各節の最初には「Dissection Overview」があり、その節で学ぶ内容と目標が文章で提示される。つづく「Dissection Instruction」は、作業がステップごとに箇条書きで記され、それを順にこなせばよいようになっている。臨床で問題になることが多い部位では「Clinical Correlation」という囲み記事があり、作業を意義づけている。各節の最後にある「Dissection Follow-up」では、その節の作業の片付けと、学んだことの復習が箇条書きで示される。

図が多く、文章の理解を助けていて、予習や作業をしやすい。
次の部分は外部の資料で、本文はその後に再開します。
-- pv_equiv track=rewrite | github.com/kimkyeonghun/stock_summary_service | stock_mvp/scheduler.py | parse_month_schedule
-- ===== SOURCE A (Python) =====
-- def parse_month_schedule(value: str) -> list[int]:
--     parts = [p.strip() for p in (value or "").split(",") if p.strip()]
--     months: list[int] = []
--     seen: set[int] = set()
--     for part in parts:
--         if not part.isdigit():
--             continue
--         num = int(part)
--         if num < 1 or num > 12:
--             continue
--         if num in seen:
--             continue
--         seen.add(num)
--         months.append(num)
--     return sorted(months)
-- ===== SOURCE B (Python) =====
-- def parse_month_schedule(value: str) -> list[int]:
--     present = [False] * 13
--     for piece in (value or "").split(","):
--         piece = piece.strip()
--         if piece.isdigit():
--             num = int(piece)
--             if 1 <= num <= 12:
--                 present[num] = True
--     return [num for num in range(1, 13) if present[num]]
-- ===== Notes on version B (the rewrite author's own statement) =====
-- stated objective: alternative
-- what changed: B drops A's seen-set/append/final-sort pipeline: it marks valid months in a fixed 13-slot boolean presence array and emits the result by scanning the value domain 1..12 in order, so deduplication and sorting both disappear.
import Mathlib
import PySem

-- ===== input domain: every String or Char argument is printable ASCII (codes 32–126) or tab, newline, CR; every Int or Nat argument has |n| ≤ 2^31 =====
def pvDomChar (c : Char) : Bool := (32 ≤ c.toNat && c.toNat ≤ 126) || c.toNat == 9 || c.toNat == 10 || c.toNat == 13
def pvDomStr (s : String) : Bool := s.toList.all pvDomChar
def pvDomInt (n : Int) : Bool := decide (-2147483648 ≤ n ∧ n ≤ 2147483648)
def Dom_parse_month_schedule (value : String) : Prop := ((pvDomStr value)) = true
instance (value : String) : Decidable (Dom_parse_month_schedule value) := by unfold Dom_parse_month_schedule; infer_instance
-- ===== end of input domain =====

-- B replaces A's seen-set + append + final sort by a 13-slot presence array scanned in
-- domain order 1..12, so no sort call remains (objective: alternative/idiomatic).

-- ===== PORT A =====
-- loop body of A; st = (months, seen)
def pvStepA (st : List Int × PySem.Set Int) (part : String) : List Int × PySem.Set Int :=
  if ¬ (PySem.Str.strIsdigit part = true) then st
  else
    -- part.isdigit() = True guarantees int(part) returns, so the getD default is never used
    let num : Int := (PySem.Int.ofStr? part).getD 0
    if num < 1 ∨ num > 12 then st
    else if PySem.Set.contains st.2 num then st
    else (st.1 ++ [num], PySem.Set.add st.2 num)

def parse_month_schedule (value : String) : List Int :=
  -- '(value or "")' equals value for strings ("" or "" = ""); split sep "," ≠ "" never raises
  let parts : List String :=
    ((PySem.Str.split? value ",").getD []).filterMap
      (fun p => if PySem.Str.strip p ≠ "" then some (PySem.Str.strip p) else none)
  let res := parts.foldl pvStepA ([], PySem.Set.empty)
  PySem.List.sorted res.1 (fun x => x) false

-- ===== PORT B =====
-- loop body of B: mark valid months in the presence array
def pvStepB (pr : List Bool) (piece : String) : List Bool :=
  let p := PySem.Str.strip piece
  if PySem.Str.strIsdigit p then
    -- p.isdigit() = True guarantees int(p) returns, so the getD default is never used
    let num : Int := (PySem.Int.ofStr? p).getD 0
    if 1 ≤ num ∧ num ≤ 12 then PySem.List.pySetD pr num true else pr
  else pr

def parse_month_schedule_alt (value : String) : List Int :=
  let present := ((PySem.Str.split? value ",").getD []).foldl pvStepB (List.replicate 13 false)
  (PySem.List.pyRange 1 13 1).filter (fun num => PySem.List.pyGetD present num false)

-- ===== PRECONDITION & SPEC =====
def Spec_parse_month_schedule (value : String) (out : List Int) : Prop := out = parse_month_schedule_alt value
instance (value : String) (out : List Int) : Decidable (Spec_parse_month_schedule value out) := by unfold Spec_parse_month_schedule; infer_instance

-- ===== CLAIM (what is proved, stated in full; the proofs are below) =====
def Claim_equal_parse_month_schedule : Prop := ∀ (value : String), Dom_parse_month_schedule value → Spec_parse_month_schedule value (parse_month_schedule value)

-- ===== LEMMAS AND PROOFS =====

-- the month number a (stripped) piece contributes, if any
def pvHit (q : String) : Option Int :=
  if PySem.Str.strIsdigit q = true ∧ 1 ≤ ((PySem.Int.ofStr? q).getD 0) ∧ ((PySem.Int.ofStr? q).getD 0) ≤ 12
  then some ((PySem.Int.ofStr? q).getD 0) else none

def pvNums (l : List String) : List Int := l.filterMap pvHit

-- A's months after folding the remaining pieces, starting from months = seen = m
def pvG (m : List Int) (l : List String) : List Int := (l.foldl pvStepA (m, m)).1

lemma pvHit_some {q : String} {num : Int} (hq : pvHit q = some num) :
    1 ≤ num ∧ num ≤ 12 := by
  unfold pvHit at hq
  split at hq
  next h => injection hq with h'; exact h' ▸ ⟨h.2.1, h.2.2⟩
  next => cases hq

lemma pvStepA_pair (m : List Int) (q : String) :
    pvStepA (m, m) q =
      (match pvHit q with
       | some num => if num ∈ m then (m, m) else (m ++ [num], m ++ [num])
       | none => (m, m)) := by
  unfold pvStepA pvHit PySem.Set.add
  have hc := PySem.Set.contains_iff (α := Int) m ((PySem.Int.ofStr? q).getD 0)
  split_ifs <;> simp_all

lemma pvG_nil (m : List Int) : pvG m [] = m := rfl

lemma pvG_cons (m : List Int) (q : String) (t : List String) :
    pvG m (q :: t) =
      (match pvHit q with
       | some num => if num ∈ m then pvG m t else pvG (m ++ [num]) t
       | none => pvG m t) := by
  unfold pvG
  rw [List.foldl_cons, pvStepA_pair]
  cases pvHit q with
  | none => rfl
  | some num => by_cases h : num ∈ m <;> simp [h]

lemma pvG_mem (l : List String) : ∀ (m : List Int) (x : Int),
    x ∈ pvG m l ↔ x ∈ m ∨ x ∈ pvNums l := by
  induction l with
  | nil => intro m x; simp [pvG_nil, pvNums]
  | cons q t ih =>
    intro m x
    rw [pvG_cons]
    cases hq : pvHit q with
    | none => simp [pvNums, hq, ih m x]
    | some num =>
      by_cases h : num ∈ m
      · simp only [h, if_true]
        rw [ih m x]
        simp [pvNums, hq]
        constructor
        · tauto
        · rintro (hx | rfl | hx)
          · tauto
          · exact Or.inl h
          · tauto
      · simp only [h, if_false]
        rw [ih (m ++ [num]) x]
        simp [pvNums, hq, or_assoc]

lemma pvG_nodup_bounds (l : List String) : ∀ (m : List Int), m.Nodup →
    (∀ x ∈ m, 1 ≤ x ∧ x ≤ 12) →
    (pvG m l).Nodup ∧ ∀ x ∈ pvG m l, 1 ≤ x ∧ x ≤ 12 := by
  induction l with
  | nil => intro m h1 h2; simpa [pvG_nil] using ⟨h1, h2⟩
  | cons q t ih =>
    intro m h1 h2
    rw [pvG_cons]
    cases hq : pvHit q with
    | none => exact ih m h1 h2
    | some num =>
      have hrng : 1 ≤ num ∧ num ≤ 12 := pvHit_some hq
      by_cases h : num ∈ m
      · simp only [h, if_true]; exact ih m h1 h2
      · simp only [h, if_false]
        refine ih (m ++ [num]) ?_ ?_
        · rw [List.nodup_append]
          refine ⟨h1, List.nodup_singleton num, ?_⟩
          intro a ha b hb
          rw [List.mem_singleton] at hb
          subst hb
          exact fun hc => h (hc ▸ ha)
        · intro x hx
          rcases List.mem_append.mp hx with hx | hx
          · exact h2 x hx
          · simp at hx; subst hx; exact hrng

-- dropping the empty pieces does not change the extracted months
lemma pvNums_filterMap (l : List String) :
    pvNums (l.filterMap (fun p => if PySem.Str.strip p ≠ "" then some (PySem.Str.strip p) else none))
      = pvNums (l.map PySem.Str.strip) := by
  induction l with
  | nil => rfl
  | cons p t ih =>
    by_cases h : PySem.Str.strip p = ""
    · have hnone : pvHit "" = none := by decide
      simp [List.map_cons, h, pvNums, hnone] at ih ⊢
      exact ih
    · simp [List.filterMap_cons, List.map_cons, h, pvNums] at ih ⊢
      rw [ih]

lemma pvStepB_eq (pr : List Bool) (q : String) :
    pvStepB pr q =
      (match pvHit (PySem.Str.strip q) with
       | some num => PySem.List.pySetD pr num true
       | none => pr) := by
  unfold pvStepB pvHit
  split_ifs <;> simp_all

lemma pvFoldB_length (l : List String) : ∀ pr : List Bool,
    (l.foldl pvStepB pr).length = pr.length := by
  induction l with
  | nil => intro pr; rfl
  | cons q t ih =>
    intro pr
    rw [List.foldl_cons, ih, pvStepB_eq]
    cases hq : pvHit (PySem.Str.strip q) with
    | none => rfl
    | some num => exact PySem.List.length_pySetD pr num true

set_option maxHeartbeats 1000000 in
lemma pvFoldB_get (l : List String) : ∀ (pr : List Bool), pr.length = 13 →
    ∀ n : Nat, n < 13 →
    (l.foldl pvStepB pr)[n]?.getD false
      = (pr[n]?.getD false || decide ((n : Int) ∈ pvNums (l.map PySem.Str.strip))) := by
  induction l with
  | nil => intro pr hpr n hn; simp [pvNums]
  | cons q t ih =>
    intro pr hpr n hn
    rw [List.foldl_cons, pvStepB_eq]
    cases hq : pvHit (PySem.Str.strip q) with
    | none =>
      rw [ih pr hpr n hn]
      simp [pvNums, hq]
    | some num =>
      have hrng : 1 ≤ num ∧ num ≤ 12 := pvHit_some hq
      have hset : PySem.List.pySetD pr num true = pr.set num.toNat true :=
        PySem.List.pySetD_of_nonneg pr true (by omega)
      have hlen : (pr.set num.toNat true).length = 13 := by simp [hpr]
      show (t.foldl pvStepB (PySem.List.pySetD pr num true))[n]?.getD false
          = (pr[n]?.getD false || decide ((n : Int) ∈ pvNums ((q :: t).map PySem.Str.strip)))
      rw [hset, ih _ hlen n hn]
      have hmemcons : ((n : Int) ∈ pvNums ((q :: t).map PySem.Str.strip))
          ↔ ((n : Int) = num ∨ (n : Int) ∈ pvNums (t.map PySem.Str.strip)) := by
        simp [pvNums, hq]
      by_cases heq : n = num.toNat
      · subst heq
        have h1 : (pr.set num.toNat true)[num.toNat]? = some true :=
          List.getElem?_set_self (by omega)
        have h2 : ((num.toNat : Nat) : Int) = num := by omega
        have hd : num ∈ pvNums ((q :: t).map PySem.Str.strip) := by
          simp [pvNums, hq]
        rw [h1]
        simp only [Option.getD_some, Bool.true_or]
        rw [eq_comm, Bool.or_eq_true]
        right
        rw [decide_eq_true_iff, h2]
        exact hd
      · have h1 : (pr.set num.toNat true)[n]? = pr[n]? := List.getElem?_set_ne (by omega)
        have h2 : ¬ ((n : Int) = num) := by omega
        rw [h1]
        simp only [hmemcons, h2, false_or]

theorem parse_month_schedule_spec : Claim_equal_parse_month_schedule := by
  intro value _
  unfold Spec_parse_month_schedule parse_month_schedule parse_month_schedule_alt
  set pieces := (PySem.Str.split? value ",").getD [] with hpieces
  set parts := pieces.filterMap
      (fun p => if PySem.Str.strip p ≠ "" then some (PySem.Str.strip p) else none) with hparts
  set m := pvG [] parts with hm
  have hmem : ∀ x : Int, x ∈ m ↔ x ∈ pvNums (pieces.map PySem.Str.strip) := by
    intro x
    rw [hm, pvG_mem, hparts, pvNums_filterMap]
    simp
  obtain ⟨hnd, hbd⟩ := pvG_nodup_bounds parts [] (by simp) (by simp)
  set present := pieces.foldl pvStepB (List.replicate 13 false) with hpresent
  have hplen : present.length = 13 := by
    rw [hpresent, pvFoldB_length]; simp
  -- B's result is the 1..12 scan filtered by membership in A's months
  have hfilter : (PySem.List.pyRange 1 13 1).filter (fun num => PySem.List.pyGetD present num false)
      = (PySem.List.pyRange 1 13 1).filter (fun num => decide (num ∈ m)) := by
    apply List.filter_congr
    intro num hnum
    have hb : 1 ≤ num ∧ num < 13 := PySem.List.mem_pyRange_one.mp hnum
    have h1 : PySem.List.pyGetD present num false = present[num.toNat]?.getD false := by
      rw [PySem.List.pyGetD_eq_getElem present false (by omega)
        (by rw [hplen]; omega)]
      rw [List.getElem?_eq_getElem (by omega)]
      rfl
    have h2 : ((num.toNat : Nat) : Int) = num := by omega
    rw [h1, pvFoldB_get pieces (List.replicate 13 false) (by simp) num.toNat (by omega)]
    have hrep : (List.replicate 13 false)[num.toNat]?.getD false = false := by
      rw [List.getElem?_replicate_of_lt (by omega)]; rfl
    rw [hrep, Bool.false_or, h2]
    simp [hmem num]
  rw [hfilter]
  -- A's sort of the distinct months equals the ascending domain scan
  apply PySem.List.sorted_eq_of_perm_of_pairwise_lt
  · rw [List.perm_ext_iff_of_nodup]
    · intro a
      simp only [List.mem_filter, decide_eq_true_eq]
      constructor
      · exact fun h => h.2
      · intro h
        refine ⟨?_, h⟩
        have := hbd a h
        exact PySem.List.mem_pyRange_one.mpr ⟨this.1, by omega⟩
    · exact List.Nodup.filter _ (by decide)
    · exact hnd
  · exact List.Pairwise.filter _ (by decide)
-- B computes the sum of the cycle minima over the least representatives
theorem coreB_eq (n : Int) (c a : List Int) (hn : 0 < n)
    (hf : ∀ v, 1 ≤ v → v ≤ n → 1 ≤ pvGetI a v ∧ pvGetI a v ≤ n) :
    core_solve_alt n c a = ((PySem.List.pyRange 1 (n+1) 1).map
      (fun v => if isRepB n a v then cycMinI n c a v else 0)).sum := by
  have hend : (1:Int) + ((n.toNat:Nat):Int) = n + 1 := by omega
  have hB : core_solve_alt n c a
      = ((PySem.List.pyRange 1 (1+((n.toNat:Nat):Int)) 1).foldl
          (stepB2 c a (pIndF n a) (n.toNat + 1))
          (List.replicate (n+1).toNat false, 0)).2 := by
    rw [hend]
    rfl
  rw [hB, (foldB n c a hn hf n.toNat (by omega)).2.2]
  apply congrArg
  apply List.map_congr_left
  intro v hv
  have hvb := PySem.List.mem_pyRange_one.mp hv
  have : decide (v ≤ ((n.toNat:Nat):Int)) = true := decide_eq_true (by omega)
  rw [this, Bool.and_true]


-- reachability ---------------------------------------------------------------

def ReachP (a : List Int) (k v : Int) : Prop :=
  ∃ j : Int, 1 ≤ j ∧ j ≤ k ∧ ∃ m : Nat, iterF a m j = v

def reachB (n : Int) (a : List Int) (k v : Int) : Bool :=
  (PySem.List.pyRange 1 (k+1) 1).any
    (fun j => (List.range (n.toNat+1)).any (fun m => iterF a m j == v))

theorem reach_closed (a : List Int) (k v : Int) (h : ReachP a k v) (q : Nat) :
    ReachP a k (iterF a q v) := by
  obtain ⟨j, h0, h1, m, rfl⟩ := h
  exact ⟨j, h0, h1, m + q, (iterF_add a m q j).symm ▸ rfl⟩

theorem iter_mul (a : List Int) (v : Int) (s0 : Nat) (h : iterF a s0 v = v) :
    ∀ q, iterF a (q * s0) v = v := by
  intro q
  induction q with
  | zero => simp [iterF]
  | succ q ih =>
    rw [show (q+1)*s0 = q*s0 + s0 from by ring, iterF_add, ih, h]

theorem reach_bound (n : Int) (a : List Int)
    (hf : ∀ v, 1 ≤ v → v ≤ n → 1 ≤ pvGetI a v ∧ pvGetI a v ≤ n)
    (j v : Int) (hj0 : 1 ≤ j) (hj1 : j ≤ n) (m : Nat) (hm : iterF a m j = v) :
    ∃ m', m' ≤ n.toNat ∧ iterF a m' j = v := by
  have hex : ∃ m, iterF a m j = v := ⟨m, hm⟩
  set m0 := Nat.find hex with hm0
  have hm0v : iterF a m0 j = v := Nat.find_spec hex
  by_cases hle : m0 ≤ n.toNat
  · exact ⟨m0, hle, hm0v⟩
  exfalso
  have hmaps : ∀ x ∈ Finset.range (n.toNat+1), iterF a x j ∈ Finset.Icc (1:Int) n := by
    intro x _
    rw [Finset.mem_Icc]
    exact iterF_mem n a hf x j hj0 hj1
  have hcard : (Finset.Icc (1:Int) n).card < (Finset.range (n.toNat+1)).card := by
    rw [Int.card_Icc, Finset.card_range]
    omega
  obtain ⟨x, hx, y, hy, hxy, hfe⟩ :=
    Finset.exists_ne_map_eq_of_card_lt_of_maps_to hcard hmaps
  rw [Finset.mem_range] at hx hy
  have haux : ∀ s t : Nat, s < t → t < n.toNat + 1 → iterF a s j = iterF a t j → False := by
    intro s t hst ht he
    have hev := iter_eventual a s (t - s) j (by omega)
      (by rw [show s + (t-s) = t from by omega]; exact he.symm)
    have hidx : iterF a m0 j = iterF a (s + (m0 - s) % (t - s)) j := by
      have := hev (m0 - s)
      rw [show s + (m0 - s) = m0 from by omega] at this
      exact this
    have hmod : (m0 - s) % (t - s) < t - s := Nat.mod_lt _ (by omega)
    have hlt : s + (m0 - s) % (t - s) < m0 := by omega
    have : m0 ≤ s + (m0 - s) % (t - s) :=
      Nat.find_le (by rw [← hidx]; exact hm0v)
    omega
  rcases Nat.lt_or_ge x y with hlt | hge
  · exact haux x y hlt hy hfe
  · have : y < x := by omega
    exact haux y x this hx hfe.symm

theorem reachB_iff (n : Int) (a : List Int)
    (hf : ∀ v, 1 ≤ v → v ≤ n → 1 ≤ pvGetI a v ∧ pvGetI a v ≤ n)
    (k v : Int) (hk : k ≤ n) : reachB n a k v = true ↔ ReachP a k v := by
  constructor
  · intro h
    obtain ⟨j, hjmem, hin⟩ := List.any_eq_true.mp h
    obtain ⟨m, _, hme⟩ := List.any_eq_true.mp hin
    have hjb := PySem.List.mem_pyRange_one.mp hjmem
    exact ⟨j, by omega, by omega, m, by simpa using hme⟩
  · rintro ⟨j, hj0, hjk, m, hm⟩
    obtain ⟨m', hm'le, hm'⟩ := reach_bound n a hf j v hj0 (by omega) m hm
    apply List.any_eq_true.mpr
    refine ⟨j, PySem.List.mem_pyRange_one.mpr (by omega), ?_⟩
    apply List.any_eq_true.mpr
    exact ⟨m', List.mem_range.mpr (by omega), by simpa using hm'⟩

-- a linked path starting at x0 consists of the iterates of x0 -----------------

theorem linked_getD (a : List Int) : ∀ (Pl : List Int) (cur x0 : Int),
    LinkedTo a Pl cur → Pl.head? = some x0 →
    (∀ t, t < Pl.length → Pl.getD t 0 = iterF a t x0) ∧ iterF a Pl.length x0 = cur := by
  intro Pl
  induction Pl with
  | nil => intro cur x0 _ hh; cases hh
  | cons x xs ih =>
    intro cur x0 hL hh
    have hx0 : x0 = x := by
      simp only [List.head?_cons, Option.some.injEq] at hh
      exact hh.symm
    subst hx0
    obtain ⟨hlink, hrest⟩ := hL
    cases xs with
    | nil =>
      constructor
      · intro t ht
        simp only [List.length_singleton] at ht
        interval_cases t
        rfl
      · show iterF a 0 (pvGetI a x0) = cur
        simp only [List.headD_nil] at hlink
        simpa using hlink
    | cons y ys =>
      have hxy : pvGetI a x0 = y := by simpa using hlink
      obtain ⟨ih1, ih2⟩ := ih cur y hrest (by simp)
      constructor
      · intro t ht
        cases t with
        | zero => rfl
        | succ t' =>
          rw [List.getD_cons_succ, ih1 t' (by simpa using ht)]
          show iterF a t' y = iterF a t' (pvGetI a x0)
          rw [hxy]
      · show iterF a ((y::ys).length) (pvGetI a x0) = cur
        rw [hxy]
        exact ih2

theorem foldl_min_flip (l : List Int) : ∀ m : Int,
    l.foldl (fun m x => min x m) m = l.foldl min m := by
  induction l with
  | nil => intro m; rfl
  | cons x t ih =>
    intro m
    simp only [List.foldl_cons]
    rw [min_comm]
    exact ih _

theorem cwalkA_run (c a : List Int) (i : Int) (hcyc : OnCyc a i) :
    ∀ (t s : Nat), s + t = Nat.find hcyc → 1 ≤ s → ∀ fuel, t < fuel → ∀ (m : Int),
    cwalkA c a i fuel (iterF a s i) m =
      ((List.range t).map (fun j => pvGetI c (iterF a (s+j) i))).foldl
        (fun m x => min x m) m := by
  obtain ⟨hp, hpcyc, hpmin⟩ := period_spec a i hcyc
  intro t
  induction t with
  | zero =>
    intro s hs hs1 fuel hfuel m
    obtain ⟨f, rfl⟩ : ∃ f, fuel = f + 1 := ⟨fuel - 1, by omega⟩
    have : iterF a s i = i := by
      rw [show s = Nat.find hcyc from by omega, hpcyc]
    rw [this]
    simp [cwalkA]
  | succ t ih =>
    intro s hs hs1 fuel hfuel m
    obtain ⟨f, rfl⟩ : ∃ f, fuel = f + 1 := ⟨fuel - 1, by omega⟩
    have hne : iterF a s i ≠ i := hpmin s (by omega) (by omega)
    simp only [cwalkA, if_neg hne]
    have hstep : pvGetI a (iterF a s i) = iterF a (s+1) i := (iterF_succ' a s i).symm
    rw [hstep, ih (s+1) (by omega) (by omega) f (by omega)]
    rw [List.range_succ_eq_map]
    simp only [List.map_cons, List.map_map, List.foldl_cons]
    congr 1
    apply List.map_congr_left
    intro j _
    simp only [Function.comp_apply]
    congr 2
    omega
それでも図は足らなくなるものだが、よく使われるアトラスへの参照(図の番号やページで示される)があって便利だ。

今回の改訂で顕著なのは、図の改善だ。もともと図は『Grant’s Atlas of Anatomy』から多く引用されていた。一部稚拙なスケッチも紛れていた。原著第13版からこれら既存の図のレタッチやトレースが進められ、不要の図が省かれ、新規の図が追加されてきた。この第16版ではそれがほぼ完了し、図のほとんどがコンピュータグラフィックスのスッキリとしたタッチになり、統一感が増した。同時に改訂された『Grant’s Atlas of Anatomy』とも合っている。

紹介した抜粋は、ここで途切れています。